Kosovo’s bitter enemies look to heal old wounds
In a picturesque village in northern Kosovo, Marko Đurić swigged from a bottle of Gazimestan beer and smiled for the cameras. On a visit to the area a few weeks previously, Đurić had been arrested by special forces, bundled into a police van, and unceremoniously deported. This time, Serbia’s point man for Kosovo issues was allowed to stay, albeit with a helicopter hovering noisily overhead to keep watch.
Đurić was in Kosovo, which Serbia still officially regards as its province, to tour a microbrewery producing beer named in honour of a medieval battle which is key to Serbia’s emotional attachment to Kosovo. He also visited a spa resort, under construction to cater to Serbian pilgrims to the 14th-century Banjska monastery.

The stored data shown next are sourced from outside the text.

-- pv_equiv track=rewrite | github.com/henghonglee-menyala/csv-splitter | app.py | split_distinct_parts_decreasing
-- ===== SOURCE A (Python) =====
-- def split_distinct_parts_decreasing(amount, threshold):
--     parts = []
--     current = min(amount, threshold)
--
--     while amount > 0 and current > 0:
--         if amount - current >= 0:
--             parts.append(current)
--             amount -= current
--             current -= 1
--         else:
--             current = amount  # last part to cover remaining amount
--
--     if amount != 0:
--         # Could not split exactly with distinct parts <= threshold
--         return None
--
--     return parts
-- ===== SOURCE B (Python) =====
-- def split_distinct_parts_decreasing(amount, threshold):
--     if amount == 0:
--         return []
--     if amount < 0 or threshold <= 0:
--         return None
--     s = min(amount, threshold)
--     if amount > s * (s + 1) // 2:
--         return None
--     # largest k in [0, s] with k*s - k*(k-1)//2 <= amount, by binary search
--     lo, hi = 0, s
--     while lo < hi:
--         mid = (lo + hi + 1) // 2
--         if mid * s - mid * (mid - 1) // 2 <= amount:
--             lo = mid
--         else:
--             hi = mid - 1
--     k = lo
--     r = amount - (k * s - k * (k - 1) // 2)
--     parts = list(range(s, s - k, -1))
--     if r > 0:
--         parts.append(r)
--     return parts
-- ===== Notes on version B (the rewrite author's own statement) =====
-- stated objective: alternative
-- what changed: Replaces A's element-by-element subtraction loop with triangular-number arithmetic: a binary search for the number k of full descending parts followed by a single range(s, s-k, -1) construction plus the remainder.
import Mathlib
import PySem

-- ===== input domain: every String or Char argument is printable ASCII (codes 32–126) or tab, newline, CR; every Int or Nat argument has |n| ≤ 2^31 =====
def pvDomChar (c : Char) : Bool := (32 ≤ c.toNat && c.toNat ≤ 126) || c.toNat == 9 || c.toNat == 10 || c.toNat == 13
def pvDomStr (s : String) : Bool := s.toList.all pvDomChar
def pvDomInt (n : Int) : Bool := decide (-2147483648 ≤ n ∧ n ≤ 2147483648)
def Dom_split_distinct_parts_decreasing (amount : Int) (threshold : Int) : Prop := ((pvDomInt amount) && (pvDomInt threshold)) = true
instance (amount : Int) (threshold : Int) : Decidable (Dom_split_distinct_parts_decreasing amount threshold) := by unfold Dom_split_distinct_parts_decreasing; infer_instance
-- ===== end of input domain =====

-- B replaces A's element-by-element subtraction loop by triangular-number arithmetic: a binary
-- search for the count k of full descending parts plus one range construction (objective: alternative).

-- ===== PORT A =====
-- A's while loop, step for step (parts/amount/current are the loop state).
def pvLoopA (amount : Int) (current : Int) (parts : List Int) : Option (List Int) :=
  if amount > 0 ∧ current > 0 then
    if amount - current ≥ 0 then
      pvLoopA (amount - current) (current - 1) (parts ++ [current])
    else
      pvLoopA amount amount parts
  else if amount ≠ 0 then none else some parts
termination_by 2 * amount.toNat + (if amount < current then 1 else 0)
decreasing_by
  · split_ifs <;> omega
  · split_ifs <;> omega

def split_distinct_parts_decreasing (amount : Int) (threshold : Int) : Option (List Int) :=
  pvLoopA amount (min amount threshold) []

-- ===== PORT B =====
-- Source B's binary-search while loop: largest k in [lo, hi] with k*s - k*(k-1)//2 <= amount.
def pvBsearchB (amount : Int) (s : Int) (lo : Int) (hi : Int) : Int :=
  if h : lo < hi then
    let mid := PySem.Int.floordiv (lo + hi + 1) 2
    if mid * s - PySem.Int.floordiv (mid * (mid - 1)) 2 ≤ amount then
      pvBsearchB amount s mid hi
    else
      pvBsearchB amount s lo (mid - 1)
  else lo
termination_by (hi - lo).toNat
decreasing_by
  · have hb := PySem.Int.floordiv_two_mid_bounds (lo := lo + 1) (hi := hi) (by omega)
    have he : lo + 1 + hi = lo + hi + 1 := by ring
    rw [he] at hb; omega
  · have hb := PySem.Int.floordiv_two_mid_bounds (lo := lo + 1) (hi := hi) (by omega)
    have he : lo + 1 + hi = lo + hi + 1 := by ring
    rw [he] at hb; omega

def split_distinct_parts_decreasing_alt (amount : Int) (threshold : Int) : Option (List Int) :=
  if amount = 0 then some []
  else if amount < 0 ∨ threshold ≤ 0 then none
  else
    let s := min amount threshold
    if amount > PySem.Int.floordiv (s * (s + 1)) 2 then none
    else
      let k := pvBsearchB amount s 0 s
      let r := amount - (k * s - PySem.Int.floordiv (k * (k - 1)) 2)
      let parts := PySem.List.pyRange s (s - k) (-1)
      if r > 0 then some (parts ++ [r]) else some parts

-- ===== PRECONDITION & SPEC =====
def Spec_split_distinct_parts_decreasing (amount : Int) (threshold : Int) (out : Option (List Int)) : Prop := out = split_distinct_parts_decreasing_alt amount threshold
instance (amount : Int) (threshold : Int) (out : Option (List Int)) : Decidable (Spec_split_distinct_parts_decreasing amount threshold out) := by unfold Spec_split_distinct_parts_decreasing; infer_instance

-- ===== CLAIM (what is proved, stated in full; the proofs are below) =====
def Claim_equal_split_distinct_parts_decreasing : Prop := ∀ (amount : Int) (threshold : Int), Dom_split_distinct_parts_decreasing amount threshold → Spec_split_distinct_parts_decreasing amount threshold (split_distinct_parts_decreasing amount threshold)

-- ===== LEMMAS AND PROOFS =====

-- partial sum of the descending run: fsum s k = s + (s-1) + ... + (s-k+1)  (for 0 ≤ k)
def pvFsum (s : Int) (k : Int) : Int := k * s - PySem.Int.floordiv (k * (k - 1)) 2

lemma pvFsum_zero (s : Int) : pvFsum s 0 = 0 := by
  simp [pvFsum, PySem.Int.floordiv]

lemma pvFsum_succ (s k : Int) : pvFsum s (k + 1) = pvFsum s k + (s - k) := by
  unfold pvFsum
  rw [PySem.Int.floordiv_eq_ediv_of_pos (by norm_num), PySem.Int.floordiv_eq_ediv_of_pos (by norm_num)]
  have h : (k + 1) * ((k + 1) - 1) = k * (k - 1) + k * 2 := by ring
  rw [h, Int.add_mul_ediv_right _ _ (by norm_num : (2:Int) ≠ 0)]
  ring

lemma pvFsum_shift (s k : Int) : pvFsum (s - 1) k = pvFsum s (k + 1) - s := by
  rw [pvFsum_succ]
  unfold pvFsum; ring

lemma pvTri_succ (s : Int) : PySem.Int.floordiv (s * (s + 1)) 2 = PySem.Int.floordiv ((s - 1) * s) 2 + s := by
  rw [PySem.Int.floordiv_eq_ediv_of_pos (by norm_num), PySem.Int.floordiv_eq_ediv_of_pos (by norm_num)]
  have h : s * (s + 1) = (s - 1) * s + s * 2 := by ring
  rw [h, Int.add_mul_ediv_right _ _ (by norm_num : (2:Int) ≠ 0)]

lemma pvFsum_ge_s (s : Int) : ∀ (k : Nat), 1 ≤ (k : Int) → (k : Int) ≤ s → s ≤ pvFsum s k := by
  intro k
  induction k with
  | zero => intro h; simp at h
  | succ n ih =>
    intro _ hk
    push_cast
    rw [pvFsum_succ]
    by_cases hn : (n : Int) = 0
    · rw [hn, pvFsum_zero]; omega
    · have h1 : s ≤ pvFsum s n := ih (by omega) (by push_cast at hk; omega)
      push_cast at hk; omega

-- A's loop without the accumulator
def pvG (amount : Int) (current : Int) : Option (List Int) :=
  if amount > 0 ∧ current > 0 then
    if amount - current ≥ 0 then
      (pvG (amount - current) (current - 1)).map (current :: ·)
    else some [amount]
  else if amount ≠ 0 then none else some []
termination_by amount.toNat
decreasing_by omega

lemma pvLoopA_eq_pvG (amount current : Int) (parts : List Int) :
    pvLoopA amount current parts = (pvG amount current).map (parts ++ ·) := by
  fun_induction pvLoopA amount current parts with
  | case1 amount current parts h hge ih =>
    rw [pvG, if_pos h, if_pos hge, ih]
    cases pvG (amount - current) (current - 1) <;> simp
  | case2 amount current parts h hge ih =>
    rw [ih]
    have hA : pvG amount current = some [amount] := by
      rw [pvG, if_pos h, if_neg hge]
    have hB : pvG amount amount = some [amount] := by
      rw [pvG, if_pos (⟨h.1, h.1⟩ : amount > 0 ∧ amount > 0),
        if_pos (by omega : amount - amount ≥ 0), pvG]
      rw [if_neg (by omega : ¬(amount - amount > 0 ∧ amount - 1 > 0))]
      rw [if_neg (by omega : ¬(amount - amount ≠ 0))]
      rfl
    rw [hA, hB]
  | case3 amount current parts h hne =>
    rw [pvG, if_neg h, if_pos hne]
    rfl
  | case4 amount current parts h hne =>
    rw [pvG, if_neg h, if_neg hne]
    simp

lemma pvG_none : ∀ (n : Nat) (amount : Int),
    PySem.Int.floordiv ((n : Int) * ((n : Int) + 1)) 2 < amount → pvG amount (n : Int) = none := by
  intro n
  induction n with
  | zero =>
    intro amount h
    simp [PySem.Int.floordiv] at h
    rw [pvG]
    rw [if_neg (by omega : ¬(amount > 0 ∧ ((0:Nat) : Int) > 0))]
    rw [if_pos (by simpa using by omega : ¬amount = 0)]
  | succ m ih =>
    intro amount h
    push_cast at h ⊢
    have hrw : PySem.Int.floordiv (((m:Int) + 1) * (((m:Int) + 1) + 1)) 2
        = PySem.Int.floordiv ((m:Int) * ((m:Int) + 1)) 2 + ((m:Int) + 1) := by
      rw [pvTri_succ]
      congr 2
      ring
    rw [show ((m:Int) + 1) * ((m:Int) + 1 + 1) = ((m:Int) + 1) * (((m:Int) + 1) + 1) from by ring,
      hrw] at h
    have htri0 : 0 ≤ PySem.Int.floordiv ((m:Int) * ((m:Int) + 1)) 2 := by
      rw [PySem.Int.floordiv_eq_ediv_of_pos (by norm_num)]
      exact Int.ediv_nonneg (by positivity) (by norm_num)
    rw [pvG, if_pos (⟨by omega, by omega⟩ : amount > 0 ∧ (m:Int) + 1 > 0),
      if_pos (by omega : amount - ((m:Int) + 1) ≥ 0)]
    have hrec : pvG (amount - ((m:Int) + 1)) ((m:Int) + 1 - 1) = none := by
      rw [show (m:Int) + 1 - 1 = (m:Int) from by ring]
      exact ih (amount - ((m:Int) + 1)) (by omega)
    rw [hrec]
    rfl

lemma pvG_char : ∀ (k : Nat) (s amount : Int), 0 ≤ amount → (k : Int) ≤ s →
    amount ≤ PySem.Int.floordiv (s * (s + 1)) 2 →
    pvFsum s (k : Int) ≤ amount → ((k : Int) = s ∨ amount < pvFsum s ((k : Int) + 1)) →
    pvG amount s = some (PySem.List.pyRange s (s - (k : Int)) (-1) ++
      (if amount - pvFsum s (k : Int) > 0 then [amount - pvFsum s (k : Int)] else [])) := by
  intro k
  induction k with
  | zero =>
    intro s amount ha hks hT hf hup
    simp only [Nat.cast_zero, pvFsum_zero, sub_zero] at *
    rw [PySem.List.pyRange_neg_one_eq_nil (le_refl s)]
    by_cases h0 : amount = 0
    · subst h0
      rw [pvG]; simp
    · -- amount > 0; s = 0 is impossible (amount ≤ T = 0)
      have hpos : 0 < amount := by omega
      have hsa : amount < s := by
        rcases hup with h | h
        · exfalso
          rw [← h] at hT
          simp [PySem.Int.floordiv] at hT
          omega
        · have h1 := pvFsum_succ s 0
          rw [pvFsum_zero] at h1
          omega
      rw [pvG]
      have hc : amount > 0 ∧ s > 0 := by constructor <;> omega
      rw [if_pos hc, if_neg (by omega : ¬(amount - s ≥ 0))]
      simp [hpos]
  | succ m ih =>
    intro s amount ha hks hT hf hup
    push_cast at hks hf hup ⊢
    have hs1 : 1 ≤ s := by omega
    have hsle : s ≤ pvFsum s ((m : Int) + 1) := by
      have := pvFsum_ge_s s (m + 1) (by push_cast; omega) (by push_cast; omega)
      push_cast at this; exact this
    have hamt : s ≤ amount := le_trans hsle hf
    rw [pvG]
    have hc : amount > 0 ∧ s > 0 := by constructor <;> omega
    rw [if_pos hc, if_pos (by omega : amount - s ≥ 0)]
    have ihx := ih (s - 1) (amount - s) (by omega) (by omega)
      (by rw [pvTri_succ] at hT
          rw [show (s-1) * ((s-1) + 1) = (s-1) * s from by ring]
          omega)
      (by rw [pvFsum_shift]; omega)
      (by rcases hup with h | h
          · left; omega
          · right; rw [pvFsum_shift]; push_cast; omega)
    rw [ihx]
    have hr : amount - s - pvFsum (s - 1) (m : Int) = amount - pvFsum s ((m : Int) + 1) := by
      rw [pvFsum_shift]; ring
    rw [hr]
    have hrange : PySem.List.pyRange s (s - ((m : Int) + 1)) (-1)
        = s :: PySem.List.pyRange (s - 1) (s - 1 - (m : Int)) (-1) := by
      rw [PySem.List.pyRange_neg_one_cons (by omega : s - ((m : Int) + 1) < s)]
      congr 1
      congr 1
      ring
    simp only [Option.map_some]
    rw [hrange]
    simp

lemma pvBsearchB_spec (amount s : Int) : ∀ (lo hi : Int), 0 ≤ lo → lo ≤ hi → hi ≤ s →
    pvFsum s lo ≤ amount → (hi = s ∨ amount < pvFsum s (hi + 1)) →
    (0 ≤ pvBsearchB amount s lo hi ∧ pvBsearchB amount s lo hi ≤ s ∧
     pvFsum s (pvBsearchB amount s lo hi) ≤ amount ∧
     (pvBsearchB amount s lo hi = s ∨ amount < pvFsum s (pvBsearchB amount s lo hi + 1))) := by
  intro lo hi
  fun_induction pvBsearchB amount s lo hi with
  | case1 lo hi h mid hcond ih =>
    intro h0 hlh hhs hf hup
    have hmid : mid = PySem.Int.floordiv (lo + hi + 1) 2 := rfl
    have hb := PySem.Int.floordiv_two_mid_bounds (lo := lo + 1) (hi := hi) (by omega)
    have he : lo + 1 + hi = lo + hi + 1 := by ring
    rw [he, ← hmid] at hb
    exact ih (by omega) (by omega) hhs hcond hup
  | case2 lo hi h mid hcond ih =>
    intro h0 hlh hhs hf hup
    have hmid : mid = PySem.Int.floordiv (lo + hi + 1) 2 := rfl
    have hb := PySem.Int.floordiv_two_mid_bounds (lo := lo + 1) (hi := hi) (by omega)
    have he : lo + 1 + hi = lo + hi + 1 := by ring
    rw [he, ← hmid] at hb
    refine ih h0 (by omega) (by omega) hf (Or.inr ?_)
    rw [show mid - 1 + 1 = mid from by ring]
    have hx : pvFsum s mid = mid * s - PySem.Int.floordiv (mid * (mid - 1)) 2 := rfl
    omega
  | case3 lo hi h =>
    intro h0 hlh hhs hf hup
    have hlohi : lo = hi := by omega
    subst hlohi
    exact ⟨h0, hhs, hf, hup⟩

-- ===== VERDICT (by name: the statement is the Claim_ definition above) =====
theorem split_distinct_parts_decreasing_spec : Claim_equal_split_distinct_parts_decreasing := by
  intro amount threshold _
  unfold Spec_split_distinct_parts_decreasing
  unfold split_distinct_parts_decreasing split_distinct_parts_decreasing_alt
  rw [pvLoopA_eq_pvG]
  by_cases h0 : amount = 0
  · subst h0
    rw [pvG]
    simp
  · rw [if_neg h0]
    by_cases hneg : amount < 0 ∨ threshold ≤ 0
    · rw [if_pos hneg]
      rw [pvG]
      have hc : ¬(amount > 0 ∧ min amount threshold > 0) := by
        rcases hneg with h | h
        · omega
        · intro ⟨_, hm⟩; omega
      rw [if_neg hc, if_pos h0]
      rfl
    · rw [if_neg hneg]
      push_neg at hneg
      have hapos : 0 < amount := by omega
      have htpos : 0 < threshold := hneg.2
      set s := min amount threshold with hs
      have hspos : 0 < s := by omega
      by_cases hT : amount > PySem.Int.floordiv (s * (s + 1)) 2
      · rw [if_pos hT]
        have := pvG_none s.toNat amount
          (by rw [Int.toNat_of_nonneg (by omega)]; omega)
        rw [Int.toNat_of_nonneg (by omega)] at this
        rw [this]; rfl
      · rw [if_neg hT]
        push_neg at hT
        have hspec := pvBsearchB_spec amount s 0 s (le_refl 0) (by omega) (le_refl s)
          (by rw [pvFsum_zero]; omega) (Or.inl rfl)
        set k := pvBsearchB amount s 0 s with hk
        obtain ⟨hk0, hks, hkf, hkup⟩ := hspec
        have hkcast : ((k.toNat : Int)) = k := Int.toNat_of_nonneg hk0
        have hchar := pvG_char k.toNat s amount (by omega) (by rw [hkcast]; exact hks) hT
          (by rw [hkcast]; exact hkf) (by rw [hkcast]; exact hkup)
        rw [hkcast] at hchar
        rw [hchar]
        have hrdef : amount - (k * s - PySem.Int.floordiv (k * (k - 1)) 2) = amount - pvFsum s k := rfl
        simp only [hrdef]
        by_cases hr : amount - pvFsum s k > 0
        · rw [if_pos hr, if_pos hr]
          simp
        · rw [if_neg hr, if_neg hr, List.append_nil]
          simp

“It is my duty to be here and to stand proudly with our people,” said Đurić to the gathered throng of television crews. “I invite all Serbian citizens to come here without prejudice, and experience their holy sites here in Kosovo and Metohija,” he said, using the Serbian name for the province.
Nearly two decades after Serb forces withdrew from Kosovo in 1999 after a Nato air campaign against Slobodan Milošević, and a decade after Kosovo declared independence, the country’s most sensitive issue is the fate of its remaining Serb residents, and the political status of the areas where they live. Reprisals by Kosovo Albanian guerrillasafter Milošević’s crackdown on the Albanian population in the 1990s, followed by independence, led to a steady outflow of Serbs, and they now make up around 5% of Kosovo’s 1.8 million population.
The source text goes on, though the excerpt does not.